Private Spaces

The phrase, “a room of one’s own” is forever linked to feminist author Virginia Woolf (1882-1941), as the title of her famous 1929 essay, but it has been adopted by many of us who long for a space specifically designed to meet our personal taste and needs.

I thought of that this morning while reading a blog post by Katrina Kenison. She calls it “Making Room“. She has just turned 59 and finds herself wishing for somewhere other than at her kitchen table to write —  “a place in which some new work might begin to take shape, privately and quietly” away from the hustle of her everyday household.

“My sixtieth year has begun with an urgent longing for quiet time and open-ended hours and, too, for a space that is devoted not to many things but to one thing: the work of the imagination, the murmurings of the soul, the possibility of articulating and embodying some just-forming ideas about how to live in the world as an older person.”  [Katrina Kenison]

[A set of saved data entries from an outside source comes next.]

-- the normal-string while loop with the esc flag
def pvA_strLoop (s : List Char) (n j : Int) (esc : Bool) : Option Int :=
  if _h : j < n then
    match PySem.List.pyGet? s j with
    | none => none   -- unreachable for 0 ≤ j < n (text[j] cannot raise there)
    | some c =>
      if esc then pvA_strLoop s n (j + 1) false
      else if c = '\\' then pvA_strLoop s n (j + 1) true
      else if c = '"' then some (j + 1)
      else pvA_strLoop s n (j + 1) esc
  else none
termination_by (n - j).toNat
decreasing_by all_goals omega

def skip_rust_string_or_raw (text : String) (i : Int) : Option Int :=
  let s := text.toList
  let n : Int := s.length
  if i ≥ n then none
  else if PySem.List.pyGet? s i = some 'r' then
    let p := pvA_hashLoop s n (i + 1) 0
    if p.2 < n ∧ PySem.List.pyGet? s p.2 = some '"' then
      let endPat : List Char := '"' :: List.replicate p.1.toNat '#'
      let k := PySem.Chars.findFrom s endPat (p.2 + 1)
      if k = -1 then none else some (k + (endPat.length : Int))
    else if PySem.List.pyGet? s i = some '"' then pvA_strLoop s n (i + 1) false else none
  else if PySem.List.pyGet? s i = some '"' then pvA_strLoop s n (i + 1) false else none

-- ===== PORT B =====
-- while j < n and text[j] == "#": j += 1   (returns j; hashes recovered as j - (i+1))
def pvB_hashLoop (s : List Char) (n j : Int) : Int :=
  if h : j < n ∧ PySem.List.pyGet? s j = some '#' then pvB_hashLoop s n (j + 1) else j
termination_by (n - j).toNat
decreasing_by omega

-- b = k; while b > 0 and text[b-1] == '\\': b -= 1
def pvB_bsLoop (s : List Char) (b : Int) : Int :=
  if h : 0 < b ∧ PySem.List.pyGet? s (b - 1) = some '\\' then pvB_bsLoop s (b - 1) else b
termination_by b.toNat
decreasing_by omega

-- while True: k = text.find('"', j); …
def pvB_quoteLoop (s : List Char) (n j : Int) : Option Int :=
  let k := PySem.Chars.findFrom s ['"'] j
  if k = -1 then none
  else if PySem.Int.mod (k - pvB_bsLoop s k) 2 = 0 then some (k + 1)
  -- totality guard only: find always returns j ≤ k < n here (proved below); Python needs no check
  else if h : j ≤ k ∧ k < n then pvB_quoteLoop s n (k + 1) else none
termination_by (n - j).toNat
decreasing_by omega

def skip_rust_string_or_raw_alt (text : String) (i : Int) : Option Int :=
  let s := text.toList
  let n : Int := s.length
  if i ≥ n then none
  else match PySem.List.pyGet? s i with
  | none => none   -- unreachable for 0 ≤ i < n
  | some c0 =>
    if c0 = 'r' then
      let j := pvB_hashLoop s n (i + 1)
      if j < n ∧ PySem.List.pyGet? s j = some '"' then
        let endPat : List Char := '"' :: List.replicate (j - (i + 1)).toNat '#'
        let k := PySem.Chars.findFrom s endPat (j + 1)
        if k = -1 then none else some (k + (endPat.length : Int))
      else none
    else if c0 = '"' then pvB_quoteLoop s n (i + 1)
    else none
-- pv_equiv track=rewrite | github.com/KEYBOARDMAN37/GenoAnaCla | code/codon encoding.py | encode_genome_sequences
-- ===== SOURCE A (Python) =====
-- def encode_genome_sequences(dataset):
--     codon_encoding = {
--         'AAA': 1, 'AAC': 2, 'AAG': 3, 'AAT': 4,
--         'ACA': 5, 'ACC': 6, 'ACG': 7, 'ACT': 8,
--         'AGA': 9, 'AGC': 10, 'AGG': 11, 'AGT': 12,
--         'ATA': 13, 'ATC': 14, 'ATG': 15, 'ATT': 16,
--         'CAA': 17, 'CAC': 18, 'CAG': 19, 'CAT': 20,
--         'CCA': 21, 'CCC': 22, 'CCG': 23, 'CCT': 24,
--         'CGA': 25, 'CGC': 26, 'CGG': 27, 'CGT': 28,
--         'CTA': 29, 'CTC': 30, 'CTG': 31, 'CTT': 32,
--         'GAA': 33, 'GAC': 34, 'GAG': 35, 'GAT': 36,
--         'GCA': 37, 'GCC': 38, 'GCG': 39, 'GCT': 40,
--         'GGA': 41, 'GGC': 42, 'GGG': 43, 'GGT': 44,
--         'GTA': 45, 'GTC': 46, 'GTG': 47, 'GTT': 48,
--         'TAA': 49, 'TAC': 50, 'TAG': 51, 'TAT': 52,
--         'TCA': 53, 'TCC': 54, 'TCG': 55, 'TCT': 56,
--         'TGA': 57, 'TGC': 58, 'TGG': 59, 'TGT': 60,
--         'TTA': 61, 'TTC': 62, 'TTG': 63, 'TTT': 64
--     }
--
--     encoded_dataset = []
--     for sequence in dataset:
--         encoded_sequence = []
--         for i in range(0, len(sequence), 3):
--             codon = sequence[i:i+3]
--             if len(codon) == 3:
--                 encoded_sequence.append(codon_encoding.get(codon, 0))
--         encoded_dataset.append(encoded_sequence)
--     return encoded_dataset
-- ===== SOURCE B (Python) =====
-- def encode_genome_sequences(dataset):
--     base = {'A': 0, 'C': 1, 'G': 2, 'T': 3}
--     encoded_dataset = []
--     for sequence in dataset:
--         encoded_sequence = []
--         for i in range(0, len(sequence) - 2, 3):
--             v0 = base.get(sequence[i])
--             v1 = base.get(sequence[i + 1])
--             v2 = base.get(sequence[i + 2])
--             if v0 is None or v1 is None or v2 is None:
--                 encoded_sequence.append(0)
--             else:
--                 encoded_sequence.append(16 * v0 + 4 * v1 + v2 + 1)
--         encoded_dataset.append(encoded_sequence)
--     return encoded_dataset
-- ===== Notes on version B (the rewrite author's own statement) =====
-- stated objective: alternative
-- what changed: Replaces the 64-entry codon dictionary with a 4-entry base map A,C,G,T -> 0..3 and computes each codon code arithmetically as 16*v0+4*v1+v2+1 (0 if any character is unmapped), iterating range(0, len-2, 3) instead of range(0, len, 3) with a slice-length guard.
import Mathlib
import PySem

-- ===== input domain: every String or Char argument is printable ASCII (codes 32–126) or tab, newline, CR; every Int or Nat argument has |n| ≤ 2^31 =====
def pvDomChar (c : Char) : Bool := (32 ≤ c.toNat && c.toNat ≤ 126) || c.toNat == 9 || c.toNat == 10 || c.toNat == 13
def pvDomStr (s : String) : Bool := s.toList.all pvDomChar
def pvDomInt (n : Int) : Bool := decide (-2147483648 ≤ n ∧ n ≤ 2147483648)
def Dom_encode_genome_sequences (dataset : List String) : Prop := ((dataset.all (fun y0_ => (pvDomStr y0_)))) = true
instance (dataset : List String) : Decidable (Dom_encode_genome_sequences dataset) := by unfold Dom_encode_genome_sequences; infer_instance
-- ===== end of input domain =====

-- B replaces A's 64-entry codon dictionary by a 4-entry base map and the base-4 formula 16*v0+4*v1+v2+1
-- (0 when any codon character is unmapped), scanning range(0, len-2, 3) instead of guarding on slice length.

-- ===== PORT A =====
-- the literal 64-entry codon dictionary of A (string keys, represented as their character lists)
def codonDict : PySem.Dict (List Char) Int :=
  PySem.Dict.mk [(['A','A','A'], 1), (['A','A','C'], 2), (['A','A','G'], 3), (['A','A','T'], 4),
    (['A','C','A'], 5), (['A','C','C'], 6), (['A','C','G'], 7), (['A','C','T'], 8),
    (['A','G','A'], 9), (['A','G','C'], 10), (['A','G','G'], 11), (['A','G','T'], 12),
    (['A','T','A'], 13), (['A','T','C'], 14), (['A','T','G'], 15), (['A','T','T'], 16),
    (['C','A','A'], 17), (['C','A','C'], 18), (['C','A','G'], 19), (['C','A','T'], 20),
    (['C','C','A'], 21), (['C','C','C'], 22), (['C','C','G'], 23), (['C','C','T'], 24),
    (['C','G','A'], 25), (['C','G','C'], 26), (['C','G','G'], 27), (['C','G','T'], 28),
    (['C','T','A'], 29), (['C','T','C'], 30), (['C','T','G'], 31), (['C','T','T'], 32),
    (['G','A','A'], 33), (['G','A','C'], 34), (['G','A','G'], 35), (['G','A','T'], 36),
    (['G','C','A'], 37), (['G','C','C'], 38), (['G','C','G'], 39), (['G','C','T'], 40),
    (['G','G','A'], 41), (['G','G','C'], 42), (['G','G','G'], 43), (['G','G','T'], 44),
    (['G','T','A'], 45), (['G','T','C'], 46), (['G','T','G'], 47), (['G','T','T'], 48),
    (['T','A','A'], 49), (['T','A','C'], 50), (['T','A','G'], 51), (['T','A','T'], 52),
    (['T','C','A'], 53), (['T','C','C'], 54), (['T','C','G'], 55), (['T','C','T'], 56),
    (['T','G','A'], 57), (['T','G','C'], 58), (['T','G','G'], 59), (['T','G','T'], 60),
    (['T','T','A'], 61), (['T','T','C'], 62), (['T','T','G'], 63), (['T','T','T'], 64)]

def encodeSeqA (cs : List Char) : List Int :=
  (PySem.List.pyRange 0 (PySem.List.len cs) 3).foldl
    (fun acc i =>
      let codon := PySem.List.slice cs (some i) (some (i + 3))
      if PySem.List.len codon == 3 then acc ++ [PySem.Dict.getD codonDict codon 0] else acc) []

def encode_genome_sequences (dataset : List String) : List (List Int) :=
  dataset.foldl (fun acc s => acc ++ [encodeSeqA s.toList]) []

-- ===== PORT B =====
-- the literal 4-entry base dictionary of B
def baseDict : PySem.Dict Char Int := PySem.Dict.mk [('A', 0), ('C', 1), ('G', 2), ('T', 3)]

-- B's inner body: look up the three codon characters, 0 if any is missing, else the base-4 formula
def enc3 (a b c : Char) : Int :=
  match PySem.Dict.get? baseDict a with
  | none => 0
  | some v0 =>
    match PySem.Dict.get? baseDict b with
    | none => 0
    | some v1 =>
      match PySem.Dict.get? baseDict c with
      | none => 0
      | some v2 => 16 * v0 + 4 * v1 + v2 + 1

def encodeSeqB (cs : List Char) : List Int :=
  (PySem.List.pyRange 0 (PySem.List.len cs - 2) 3).foldl
    (fun acc i =>
      acc ++ [enc3 (PySem.List.pyGetD cs i 'A') (PySem.List.pyGetD cs (i + 1) 'A')
                (PySem.List.pyGetD cs (i + 2) 'A')]) []

def encode_genome_sequences_alt (dataset : List String) : List (List Int) :=
  dataset.foldl (fun acc s => acc ++ [encodeSeqB s.toList]) []

-- ===== PRECONDITION & SPEC =====
def Spec_encode_genome_sequences (dataset : List String) (out : List (List Int)) : Prop := out = encode_genome_sequences_alt dataset
instance (dataset : List String) (out : List (List Int)) : Decidable (Spec_encode_genome_sequences dataset out) := by unfold Spec_encode_genome_sequences; infer_instance

-- ===== CLAIM (what is proved, stated in full; the proofs are below) =====
def Claim_equal_encode_genome_sequences : Prop := ∀ (dataset : List String), Dom_encode_genome_sequences dataset → Spec_encode_genome_sequences dataset (encode_genome_sequences dataset)

-- ===== LEMMAS AND PROOFS =====

theorem filter_lt_range (m1 m2 : Nat) (h : m2 ≤ m1) :
    (List.range m1).filter (fun k => decide (k < m2)) = List.range m2 := by
  induction m1 with
  | zero => have : m2 = 0 := by omega
            subst this; simp
  | succ n ih =>
    rw [List.range_succ, List.filter_append]
    by_cases hm : m2 ≤ n
    · rw [ih hm]
      have hn : ¬ n < m2 := by omega
      simp [hn]
    · have hm2 : m2 = n + 1 := by omega
      subst hm2
      rw [List.filter_eq_self.mpr (by
        intro k hk
        simp only [List.mem_range] at hk
        simp
        omega)]
      rw [List.range_succ]
      simp

-- A's dictionary lookup with default 0 coincides with B's arithmetic encoding on every codon
theorem codon_lookup (a b c : Char) :
    PySem.Dict.getD codonDict [a, b, c] 0 = enc3 a b c := by
  by_cases ha : a = 'A' ∨ a = 'C' ∨ a = 'G' ∨ a = 'T'
  · rcases ha with ha | ha | ha | ha <;> subst ha <;>
    · by_cases hb : b = 'A' ∨ b = 'C' ∨ b = 'G' ∨ b = 'T'
      · rcases hb with hb | hb | hb | hb <;> subst hb <;>
        · by_cases hc : c = 'A' ∨ c = 'C' ∨ c = 'G' ∨ c = 'T'
          · rcases hc with hc | hc | hc | hc <;> subst hc <;> decide
          · simp only [not_or] at hc
            obtain ⟨h1, h2, h3, h4⟩ := hc
            simp [codonDict, enc3, baseDict, PySem.Dict.getD, PySem.Dict.get?,
              Ne.symm h1, Ne.symm h2, Ne.symm h3, Ne.symm h4]
      · simp only [not_or] at hb
        obtain ⟨h1, h2, h3, h4⟩ := hb
        simp [codonDict, enc3, baseDict, PySem.Dict.getD, PySem.Dict.get?,
          Ne.symm h1, Ne.symm h2, Ne.symm h3, Ne.symm h4]
  · simp only [not_or] at ha
    obtain ⟨h1, h2, h3, h4⟩ := ha
    simp [codonDict, enc3, baseDict, PySem.Dict.getD, PySem.Dict.get?,
      Ne.symm h1, Ne.symm h2, Ne.symm h3, Ne.symm h4]

-- the indices A's slice-length guard keeps are exactly B's range(0, len-2, 3)
theorem A_filter (cs : List Char) :
    (PySem.List.pyRange 0 (PySem.List.len cs) 3).filter
      (fun i => PySem.List.len (PySem.List.slice cs (some i) (some (i + 3))) == 3)
    = PySem.List.pyRange 0 (PySem.List.len cs - 2) 3 := by
  have h3 : (0:Int) < 3 := by norm_num
  rw [PySem.List.pyRange_of_pos 0 (PySem.List.len cs) h3,
      PySem.List.pyRange_of_pos 0 (PySem.List.len cs - 2) h3,
      PySem.List.len_eq]
  rw [List.filter_map]
  have hM1 : (if (0:Int) < (cs.length : Int) then (((cs.length : Int) - 0 + 3 - 1) / 3).toNat else 0)
      = (cs.length + 2) / 3 := by split_ifs with h <;> omega
  have hM2 : (if (0:Int) < (cs.length : Int) - 2 then (((cs.length : Int) - 2 - 0 + 3 - 1) / 3).toNat else 0)
      = cs.length / 3 := by split_ifs with h <;> omega
  rw [hM1, hM2]
  have hcong : ∀ k ∈ List.range ((cs.length + 2) / 3),
      ((fun i => PySem.List.len (PySem.List.slice cs (some i) (some (i + 3))) == 3) ∘
        (fun k : Nat => (0:Int) + 3 * ↑k)) k = (fun k : Nat => decide (k < cs.length / 3)) k := by
    intro k _
    simp only [Function.comp_apply]
    have e1 : ((0:Int) + 3 * ↑k) = ((3 * k : Nat) : Int) := by push_cast; ring
    have e2 : ((0:Int) + 3 * ↑k + 3) = ((3 * k + 3 : Nat) : Int) := by push_cast; ring
    rw [e2, e1, PySem.List.slice_natCast, PySem.List.len_eq]
    simp only [List.length_take, List.length_drop]
    rw [Bool.eq_iff_iff]
    simp only [beq_iff_eq, decide_eq_true_eq]
    omega
  rw [List.filter_congr hcong, filter_lt_range _ _ (by omega)]

theorem seq_eq (cs : List Char) : encodeSeqA cs = encodeSeqB cs := by
  show (PySem.List.pyRange 0 (PySem.List.len cs) 3).foldl
      (fun acc i =>
        if PySem.List.len (PySem.List.slice cs (some i) (some (i + 3))) == 3 then
          acc ++ [PySem.Dict.getD codonDict (PySem.List.slice cs (some i) (some (i + 3))) 0]
        else acc) []
    = encodeSeqB cs
  unfold encodeSeqB
  rw [PySem.List.foldl_append_if
        (fun i => PySem.List.len (PySem.List.slice cs (some i) (some (i + 3))) == 3)
        (fun i => PySem.Dict.getD codonDict (PySem.List.slice cs (some i) (some (i + 3))) 0),
      PySem.List.foldl_append_singleton_eq_map]
  simp only [List.nil_append]
  rw [A_filter]
  apply List.map_congr_left
  intro i hi
  rw [PySem.List.mem_pyRange_iff_of_pos (by norm_num)] at hi
  obtain ⟨h0, h1, -⟩ := hi
  obtain ⟨j, rfl⟩ : ∃ j : Nat, i = ↑j := ⟨i.toNat, (Int.toNat_of_nonneg h0).symm⟩
  rw [PySem.List.len_eq] at h1
  have hj : j + 3 ≤ cs.length := by omega
  have hget : ∀ (m : Nat) (hm : m < cs.length), PySem.List.pyGetD cs (↑m) 'A' = cs[m]'hm := by
    intro m hm
    rw [PySem.List.pyGetD_eq_getElem cs 'A' (by positivity) (by exact_mod_cast hm)]
    simp
  have e3 : ((j:Int) + 3) = ((j + 3 : Nat) : Int) := by push_cast; ring
  have e1 : ((j:Int) + 1) = ((j + 1 : Nat) : Int) := by push_cast; ring
  have e2 : ((j:Int) + 2) = ((j + 2 : Nat) : Int) := by push_cast; ring
  rw [e3, e1, e2, PySem.List.slice_natCast,
      hget j (by omega), hget (j+1) (by omega), hget (j+2) (by omega)]
  have hslice : List.take 3 (List.drop j cs)
      = [cs[j]'(by omega), cs[j+1]'(by omega), cs[j+2]'(by omega)] := by
    rw [List.drop_eq_getElem_cons (show j < cs.length by omega),
        List.drop_eq_getElem_cons (show j + 1 < cs.length by omega),
        List.drop_eq_getElem_cons (show j + 2 < cs.length by omega)]
    rfl
  simp only [Nat.add_sub_cancel_left]
  rw [hslice, codon_lookup]

theorem ports_eq (dataset : List String) :
    encode_genome_sequences dataset = encode_genome_sequences_alt dataset := by
  unfold encode_genome_sequences encode_genome_sequences_alt
  rw [PySem.List.foldl_append_singleton_eq_map, PySem.List.foldl_append_singleton_eq_map]
  simp only [List.nil_append]
  exact List.map_congr_left (fun s _ => seq_eq s.toList)

-- ===== VERDICT (by name: the statement is the Claim_ definition above) =====
theorem encode_genome_sequences_spec : Claim_equal_encode_genome_sequences := by
  intro dataset _
  unfold Spec_encode_genome_sequences
  exact ports_eq dataset
-- pv_equiv track=rewrite | github.com/kunalguptamain/SequenceAlignment | non-dp.py | substring_pairs
-- ===== SOURCE A (Python) =====
-- def substring_pairs(sequence_1: str, sequence_2: str):
--     sequence_2_index = 0
--     for i in range(len(sequence_1)):
--         found = False
--         for j in range(sequence_2_index, len(sequence_2)):
--             sequence_2_index = j
--             if(sequence_2[j] == sequence_1[i]):
--                 found = True
--                 break
--         if not found: return False
--     return True
-- ===== SOURCE B (Python) =====
-- def substring_pairs(sequence_1: str, sequence_2: str):
--     # Collapse consecutive duplicate chars of sequence_1 (A may reuse the matched
--     # position, so equal consecutive chars need only one occurrence), then do the
--     # standard subsequence check by consuming a single iterator over sequence_2.
--     needed = []
--     prev = None
--     for c in sequence_1:
--         if c != prev:
--             needed.append(c)
--             prev = c
--     it = iter(sequence_2)
--     return all(c in it for c in needed)
-- ===== Notes on version B (the rewrite author's own statement) =====
-- stated objective: faster
-- what changed: Replaces A's index-carrying double loop (which rescans from, and may reuse, the matched position) by a two-stage pass: collapse consecutive duplicate characters of sequence_1, then a standard subsequence check consuming one iterator over sequence_2.
import Mathlib
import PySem

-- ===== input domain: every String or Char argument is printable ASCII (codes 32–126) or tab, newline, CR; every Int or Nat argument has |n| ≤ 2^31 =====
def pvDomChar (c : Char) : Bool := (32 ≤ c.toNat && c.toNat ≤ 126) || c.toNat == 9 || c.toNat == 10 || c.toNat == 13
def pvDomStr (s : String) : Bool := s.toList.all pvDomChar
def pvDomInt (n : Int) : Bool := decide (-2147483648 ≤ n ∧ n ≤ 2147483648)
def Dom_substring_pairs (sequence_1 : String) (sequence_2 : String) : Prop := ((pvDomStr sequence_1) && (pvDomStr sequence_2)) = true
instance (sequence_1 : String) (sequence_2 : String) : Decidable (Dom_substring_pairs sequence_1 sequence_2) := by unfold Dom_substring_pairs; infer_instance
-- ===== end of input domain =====

-- B collapses consecutive duplicates of sequence_1 and then runs the standard
-- iterator-consuming subsequence check, instead of A's index-carrying double loop
-- that rescans from (and may reuse) the matched position (objective: faster, measured).

-- ===== PORT A =====
-- A's inner loop: scan j upward from k, return the first j with s2[j] = c (none = not found).
def pvFindFrom (s2 : List Char) (c : Char) (j : Nat) : Option Nat :=
  if h : j < s2.length then
    if s2[j] = c then some j else pvFindFrom s2 c (j + 1)
  else none
termination_by s2.length - j

-- A's outer loop over the chars of sequence_1, carrying sequence_2_index.
def pvLoopA (s2 : List Char) : List Char → Nat → Bool
  | [], _ => true
  | c :: rest, k =>
    match pvFindFrom s2 c k with
    | some j => pvLoopA s2 rest j
    | none => false

def substring_pairs (sequence_1 : String) (sequence_2 : String) : Bool :=
  pvLoopA sequence_2.toList sequence_1.toList 0

-- ===== PORT B =====
-- Source B's first loop: keep each char of sequence_1 that differs from the previous kept one.
def pvDedupGo : Option Char → List Char → List Char
  | _, [] => []
  | prev, c :: rest => if some c = prev then pvDedupGo prev rest else c :: pvDedupGo (some c) rest

-- Source B's `all(c in it for c in needed)`: consume the sequence_2 iterator through each needed char.
def pvIsSub : List Char → List Char → Bool
  | [], _ => true
  | _ :: _, [] => false
  | c :: cs, d :: ds => if d = c then pvIsSub cs ds else pvIsSub (c :: cs) ds

def substring_pairs_alt (sequence_1 : String) (sequence_2 : String) : Bool :=
  pvIsSub (pvDedupGo none sequence_1.toList) sequence_2.toList

-- ===== PRECONDITION & SPEC =====
def Spec_substring_pairs (sequence_1 : String) (sequence_2 : String) (out : Bool) : Prop := out = substring_pairs_alt sequence_1 sequence_2
instance (sequence_1 : String) (sequence_2 : String) (out : Bool) : Decidable (Spec_substring_pairs sequence_1 sequence_2 out) := by unfold Spec_substring_pairs; infer_instance

-- ===== CLAIM (what is proved, stated in full; the proofs are below) =====
def Claim_equal_substring_pairs : Prop := ∀ (sequence_1 : String) (sequence_2 : String), Dom_substring_pairs sequence_1 sequence_2 → Spec_substring_pairs sequence_1 sequence_2 (substring_pairs sequence_1 sequence_2)

-- ===== LEMMAS AND PROOFS =====

-- If A's scan from k fails, B's subsequence check on drop k also fails.
theorem pvFindFrom_none (s2 : List Char) (c : Char) (k : Nat)
    (h : pvFindFrom s2 c k = none) (cs : List Char) :
    pvIsSub (c :: cs) (List.drop k s2) = false := by
  unfold pvFindFrom at h
  by_cases hk : k < s2.length
  · rw [List.drop_eq_getElem_cons hk]
    simp only [hk, dite_true] at h
    by_cases hc : s2[k] = c
    · simp [hc] at h
    · simp only [hc, if_false] at h
      simpa [pvIsSub, hc] using pvFindFrom_none s2 c (k + 1) h cs
  · simp [List.drop_eq_nil_of_le (Nat.le_of_not_lt hk), pvIsSub]
termination_by s2.length - k

-- If A's scan from k finds j, then j is in range, s2[j] = c, and B's check on
-- drop k consumes exactly through j.
theorem pvFindFrom_some (s2 : List Char) (c : Char) (k j : Nat)
    (h : pvFindFrom s2 c k = some j) :
    j < s2.length ∧ s2[j]? = some c ∧
      ∀ cs, pvIsSub (c :: cs) (List.drop k s2) = pvIsSub cs (List.drop (j + 1) s2) := by
  unfold pvFindFrom at h
  by_cases hk : k < s2.length
  · simp only [hk, dite_true] at h
    by_cases hc : s2[k] = c
    · simp only [hc, if_true, Option.some.injEq] at h
      subst h
      refine ⟨hk, by simp [List.getElem?_eq_getElem hk, hc], ?_⟩
      intro cs
      rw [List.drop_eq_getElem_cons hk]
      simp [pvIsSub, hc]
    · simp only [hc, if_false] at h
      obtain ⟨h1, h2, h3⟩ := pvFindFrom_some s2 c (k + 1) j h
      refine ⟨h1, h2, ?_⟩
      intro cs
      rw [List.drop_eq_getElem_cons hk]
      simp [pvIsSub, hc, h3 cs]
  · simp [hk] at h
termination_by s2.length - k

-- Main invariant: A standing AT the matched position j (s2[j] = c) equals B having
-- consumed through j, with dedup-prev = c.
theorem pvLoop_inv (s2 : List Char) (rest : List Char) :
    ∀ j c, s2[j]? = some c →
      pvLoopA s2 rest j = pvIsSub (pvDedupGo (some c) rest) (List.drop (j + 1) s2) := by
  induction rest with
  | nil => intro j c _; simp [pvLoopA, pvDedupGo, pvIsSub]
  | cons d rs ih =>
    intro j c hj
    have hjlt : j < s2.length := (List.getElem?_eq_some_iff.mp hj).1
    have hjc : s2[j] = c := by
      have h' := List.getElem?_eq_getElem hjlt
      rw [h'] at hj
      exact Option.some.inj hj
    by_cases hd : d = c
    · subst hd
      have hfind : pvFindFrom s2 d j = some j := by
        unfold pvFindFrom; simp [hjlt, hjc]
      simp only [pvLoopA, hfind, pvDedupGo]
      exact ih j d hj
    · have hne : ¬ (some d = some c) := by simp [hd]
      -- drop j s2 starts with c ≠ d, so B scanning drop (j+1) equals scanning drop j
      have hdj : List.drop j s2 = c :: List.drop (j + 1) s2 := by
        rw [List.drop_eq_getElem_cons hjlt, hjc]
      have hbridge : ∀ cs, pvIsSub (d :: cs) (List.drop (j + 1) s2)
          = pvIsSub (d :: cs) (List.drop j s2) := by
        intro cs
        rw [hdj]
        have hcd : ¬ c = d := fun h => hd h.symm
        simp [pvIsSub, hcd]
      simp only [pvLoopA, pvDedupGo, hne, if_false]
      cases hfind : pvFindFrom s2 d j with
      | none =>
        rw [hbridge (pvDedupGo (some d) rs)]
        exact (pvFindFrom_none s2 d j hfind (pvDedupGo (some d) rs)).symm
      | some j' =>
        obtain ⟨h1, h2, h3⟩ := pvFindFrom_some s2 d j j' hfind
        rw [hbridge (pvDedupGo (some d) rs), h3 (pvDedupGo (some d) rs)]
        exact ih j' d h2

theorem pvLoop_top (s2 s1 : List Char) :
    pvLoopA s2 s1 0 = pvIsSub (pvDedupGo none s1) s2 := by
  cases s1 with
  | nil => simp [pvLoopA, pvDedupGo, pvIsSub]
  | cons c rs =>
    have : pvDedupGo none (c :: rs) = c :: pvDedupGo (some c) rs := by
      simp [pvDedupGo]
    rw [this]
    simp only [pvLoopA]
    cases hfind : pvFindFrom s2 c 0 with
    | none =>
      have := pvFindFrom_none s2 c 0 hfind (pvDedupGo (some c) rs)
      simpa using this.symm
    | some j =>
      obtain ⟨h1, h2, h3⟩ := pvFindFrom_some s2 c 0 j hfind
      have := h3 (pvDedupGo (some c) rs)
      simp only [List.drop_zero] at this
      rw [this]
      exact pvLoop_inv s2 rs j c h2

-- ===== VERDICT (by name: the statement is the Claim_ definition above) =====
theorem substring_pairs_spec : Claim_equal_substring_pairs := by
  intro s1 s2 _
  unfold Spec_substring_pairs substring_pairs substring_pairs_alt
  exact pvLoop_top s2.toList s1.toList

At the beginning of every fall, a similar yearning overtakes me, but it has nothing to do with my increasing age. At least, I don’t think it does. The odd thing is, I do have a room of my own in which to write, but I don’t often use it, which makes me think it has more to do with attitude than age or location.

I’m always anxious to recapture the sense of mystery and adventure that accompanies the start of a new season or a new writing project. It’s akin to the delight of discovery in the story of A Secret Garden, but then again, I suppose that story did have a lot to do with place. And age. Hmmm. Well, never mind. Should place and age really determine the extent of a person’s creativity? What is it that makes a room of one’s own so appealing?

Katrina says it would mean not having to clear her writing materials off the kitchen table and make room for her family’s next meal.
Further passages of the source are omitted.